In this large population-based case–control study, several medical conditions were evaluated to determine their association with pancreatic cancer. These study results and our temporal analyses suggest that history of some medical conditions may be an early manifestation of pancreatic cancer.

Gallbladder diseases

A history of gallbladder disease, including both cholelithiasis and non-cholelithiasis-related, was associated with an increased risk of pancreatic cancer in our study, although examination of temporal trends suggests this increased risk was a consequence of the cancer rather than an independent risk factor. Specifically, the increased risk was seen only among participants in whom cholelithiasis was diagnosed within a year of the time of diagnosis or interview for the controls.

Epidemiologic studies that have investigated the potential association between cholelithiasis/cholecystectomy and risk of pancreatic cancer have produced inconsistent results [8, 25, 26, 27, 34, 35, 36, 37, 38, 39, 40, 41, 42, 43, 44, 45, 46, 47, 48, 49, 50, 51, 52]. Several early case–control studies showed no association between gallbladder disease and pancreatic cancer [25, 26, 49]. However, subsequent case–control studies have reported an increased risk of pancreatic cancer ranging from 1.4- to 2.8-fold [27, 41, 52, 53]. Those studies that examined a temporal association, as we did in our current study, found that differences in pancreatic cancer risk depended upon the interval between cholelithiasis diagnosis or cholecystectomy and the diagnosis of pancreatic cancer. While some studies found an excess risk for pancreatic cancer that continued up to two decades following cholecystectomy [8, 43], this risk commonly diminished with time. In one large case–control study, the odds ratio for pancreatic cancer was 58 (95% CI, 27–123) for individuals who had undergone cholecystectomy within one year before the cancer diagnosis, falling to 1.7 (95% CI = 1.0–3.0) for those whose cholecystectomy was ≥20 years previously [8]. Another large case–control study showed a positive association for patients who had a history of cholelithiasis (OR = 1.4; 95% CI = 1.0–1.9), but noted that this association was diminished to the null in patients whose diagnosis of cholethiasis had been made more than one year previously [52]. These results, similar to ours, suggested that cholelithiasis and the need for cholecystectomy are reflective of the presence of pancreatic cancer rather than representing true risk factors.

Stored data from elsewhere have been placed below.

-- ===== LEMMAS AND PROOFS =====

-- the ms-loop: range(-1, 2, 2) is [-1, 1], and for odd omega = 2k+1 exactly ml = k+1 (with ms=-1) or ml = k (with ms=+1) matches
theorem msfold_eq (omega n l k ml : Int) (hk : omega = 2 * k + 1) (st : List (Int × Int × Int × Int × Int) × Int) :
    (PySem.List.pyRange (-1) (1 + 1) 2).foldl (fun st ms =>
        if 2 * ml + ms == omega then (st.1 ++ [(n, l, ml, ms, st.2)], st.2 + 1) else st) st
      = if ml = k + 1 then (st.1 ++ [(n, l, ml, -1, st.2)], st.2 + 1)
        else if ml = k then (st.1 ++ [(n, l, ml, 1, st.2)], st.2 + 1) else st := by
  have h2 : PySem.List.pyRange (-1) (1 + 1) 2 = [-1, 1] := by decide
  rw [h2]
  simp only [List.foldl, beq_iff_eq]
  split_ifs <;> first | rfl | omega

-- the ml-loop over any range a..b-1, for odd omega = 2k+1: at most the entry for ml=k (ms=+1) then the one for ml=k+1 (ms=-1)
theorem mlfold_eq (omega n l k : Int) (hk : omega = 2 * k + 1) :
    ∀ (m : Nat) (a b : Int), (b - a).toNat = m → ∀ (st : List (Int × Int × Int × Int × Int) × Int),
    (PySem.List.pyRange a b 1).foldl (fun st ml =>
        (PySem.List.pyRange (-1) (1 + 1) 2).foldl (fun st ms =>
          if 2 * ml + ms == omega then (st.1 ++ [(n, l, ml, ms, st.2)], st.2 + 1) else st) st) st
      = (let st1 := if a ≤ k ∧ k < b then (st.1 ++ [(n, l, k, 1, st.2)], st.2 + 1) else st;
         if a ≤ k + 1 ∧ k + 1 < b then (st1.1 ++ [(n, l, k + 1, -1, st1.2)], st1.2 + 1) else st1) := by
  intro m
  induction m with
  | zero =>
    intro a b h st
    rw [PySem.List.pyRange_one_eq_nil (by omega)]
    simp only [List.foldl]
    split_ifs <;> first | rfl | omega
  | succ m ih =>
    intro a b h st
    rw [PySem.List.pyRange_one_cons (by omega)]
    simp only [List.foldl]
    rw [msfold_eq omega n l k a hk st, ih (a + 1) b (by omega)]
    by_cases h1 : a = k + 1
    · subst h1
      simp only
      split_ifs <;> first | rfl | omega
    · by_cases h2 : a = k
      · subst h2
        simp only
        split_ifs <;> first | rfl | omega
      · simp only
        split_ifs <;> first | rfl | omega

-- an empty and a cons form for a step-2 range
theorem pyRange_two_nil (a b : Int) (h : b ≤ a) : PySem.List.pyRange a b 2 = [] := by
  rw [PySem.List.pyRange_of_pos a b (by norm_num)]
  rw [if_neg (by omega)]
  simp

theorem pyRange_two_cons (a b : Int) (h : a < b) :
    PySem.List.pyRange a b 2 = a :: PySem.List.pyRange (a + 2) b 2 := by
  rw [PySem.List.pyRange_of_pos a b (by norm_num), PySem.List.pyRange_of_pos (a + 2) b (by norm_num)]
  by_cases h2 : a + 2 < b
  · have hcnt : ((b - a + 2 - 1) / 2).toNat = ((b - (a + 2) + 2 - 1) / 2).toNat + 1 := by omega
    rw [if_pos h, if_pos h2, hcnt, List.range_succ_eq_map]
    simp only [List.map_cons, List.map_map, Nat.cast_zero, mul_zero, add_zero]
    refine congrArg₂ _ rfl ?_
    apply List.map_congr_left
    intro k _
    simp only [Function.comp]
    push_cast
    ring
  · have hcnt : ((b - a + 2 - 1) / 2).toNat = 1 := by omega
    rw [if_pos h, if_neg h2, hcnt]
    simp

-- a step-2 range is the filter of the step-1 range by parity of (x - a)
theorem pyRange_two_eq_filter : ∀ (m : Nat) (a b : Int), (b - a).toNat ≤ m →
    PySem.List.pyRange a b 2 = (PySem.List.pyRange a b 1).filter (fun x => PySem.Int.mod (x - a) 2 == 0) := by
  intro m
  induction m with
  | zero =>
    intro a b h
    rw [pyRange_two_nil a b (by omega), PySem.List.pyRange_one_eq_nil (by omega)]
    rfl
  | succ m ih =>
    intro a b h
    by_cases hab : a < b
    · rw [pyRange_two_cons a b hab, PySem.List.pyRange_one_cons hab]
      rw [List.filter_cons]
      have ha : (PySem.Int.mod (a - a) 2 == 0) = true := by
        simp
      rw [if_pos ha]
      congr 1
      by_cases hab2 : a + 1 < b
      · have e : a + 1 + 1 = a + 2 := by ring
        rw [PySem.List.pyRange_one_cons hab2, List.filter_cons, e]
        have ha1 : ¬ ((PySem.Int.mod (a + 1 - a) 2 == 0) = true) := by
          simp only [beq_iff_eq, PySem.Int.mod_eq_zero_iff_dvd]
          omega
        rw [if_neg ha1]
        have hc : List.filter (fun x => PySem.Int.mod (x - a) 2 == 0) (PySem.List.pyRange (a + 2) b 1)
              = List.filter (fun x => PySem.Int.mod (x - (a + 2)) 2 == 0) (PySem.List.pyRange (a + 2) b 1) := by
          apply List.filter_congr
          intro x hx
          have hb : PySem.Int.mod (x - a) 2 = 0 ↔ PySem.Int.mod (x - (a + 2)) 2 = 0 := by
            simp only [PySem.Int.mod_eq_zero_iff_dvd]
            omega
          rw [Bool.eq_iff_iff]
          simp only [beq_iff_eq]
          exact hb
        rw [hc]
        exact ih (a + 2) b (by omega)
      · rw [pyRange_two_nil (a + 2) b (by omega), PySem.List.pyRange_one_eq_nil (by omega)]
        rfl
    · rw [pyRange_two_nil a b (by omega), PySem.List.pyRange_one_eq_nil (by omega)]
      rfl

-- the l-loop of A visits exactly the l of n's parity, i.e. B's range(n % 2, n + 1, 2)
theorem filter_parity (n : Int) :
    (PySem.List.pyRange 0 (n + 1) 1).filter (fun l => PySem.Int.mod (n - l) 2 == 0)
      = PySem.List.pyRange (PySem.Int.mod n 2) (n + 1) 2 := by
  have hdm := PySem.Int.floordiv_mul_add_mod n 2
  have hm2 := PySem.Int.mod_two_eq n
  by_cases hn : n + 1 ≤ 0
  · rw [PySem.List.pyRange_one_eq_nil (by omega), pyRange_two_nil _ _ (by omega)]
    rfl
  · have hle : PySem.Int.mod n 2 ≤ n + 1 := by omega
    have h0 : (0 : Int) ≤ PySem.Int.mod n 2 := by omega
    rw [pyRange_two_eq_filter (n + 1 - PySem.Int.mod n 2).toNat _ _ (le_refl _)]
    rw [PySem.List.pyRange_one_append 0 (PySem.Int.mod n 2) (n + 1) h0 hle, List.filter_append]
    have h1 : (PySem.List.pyRange 0 (PySem.Int.mod n 2) 1).filter (fun l => PySem.Int.mod (n - l) 2 == 0) = [] := by
      rcases hm2 with hm | hm
      · rw [hm, PySem.List.pyRange_one_eq_nil (le_refl 0)]
        rfl
      · rw [hm, PySem.List.pyRange_one_cons (by norm_num : (0 : Int) < 1),
            PySem.List.pyRange_one_eq_nil (by norm_num : (1 : Int) ≤ 0 + 1)]
        have hf : ¬ ((PySem.Int.mod (n - 0) 2 == 0) = true) := by
          simp only [beq_iff_eq, PySem.Int.mod_eq_zero_iff_dvd]
          omega
        rw [List.filter_cons, if_neg hf, List.filter_nil]
    rw [h1, List.nil_append]
    apply List.filter_congr
    intro x hx
    have hb : PySem.Int.mod (n - x) 2 = 0 ↔ PySem.Int.mod (x - PySem.Int.mod n 2) 2 = 0 := by
      simp only [PySem.Int.mod_eq_zero_iff_dvd]
      omega
    rw [Bool.eq_iff_iff]
    simp only [beq_iff_eq]
    exact hb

In addition to case–control studies, large cohort studies from the United States, Europe, and Japan that addressed this question have produced mixed results [25, 34, 35, 36, 38, 39, 40, 43, 44, 47, 48, 54]. Analysis of combined cohorts from the Nurses’ Health Study and the Health Professionals Follow-Up Study (n = 153,184) did not report cholelithiasis or prior cholecystectomy as significant risk factors for pancreatic cancer (RR = 1.1) [34]. Conversely, other large population-based studies have suggested that cholecystectomy increased pancreatic cancer risk up to 2-fold [39, 40, 43, 44]. Whereas we found no difference by sex, the positive association between cholelithiasis/cholecystectomy and pancreatic cancer was sex-specific in other studies, with an increased risk in men in one study and an increased risk in women in another [35, 39].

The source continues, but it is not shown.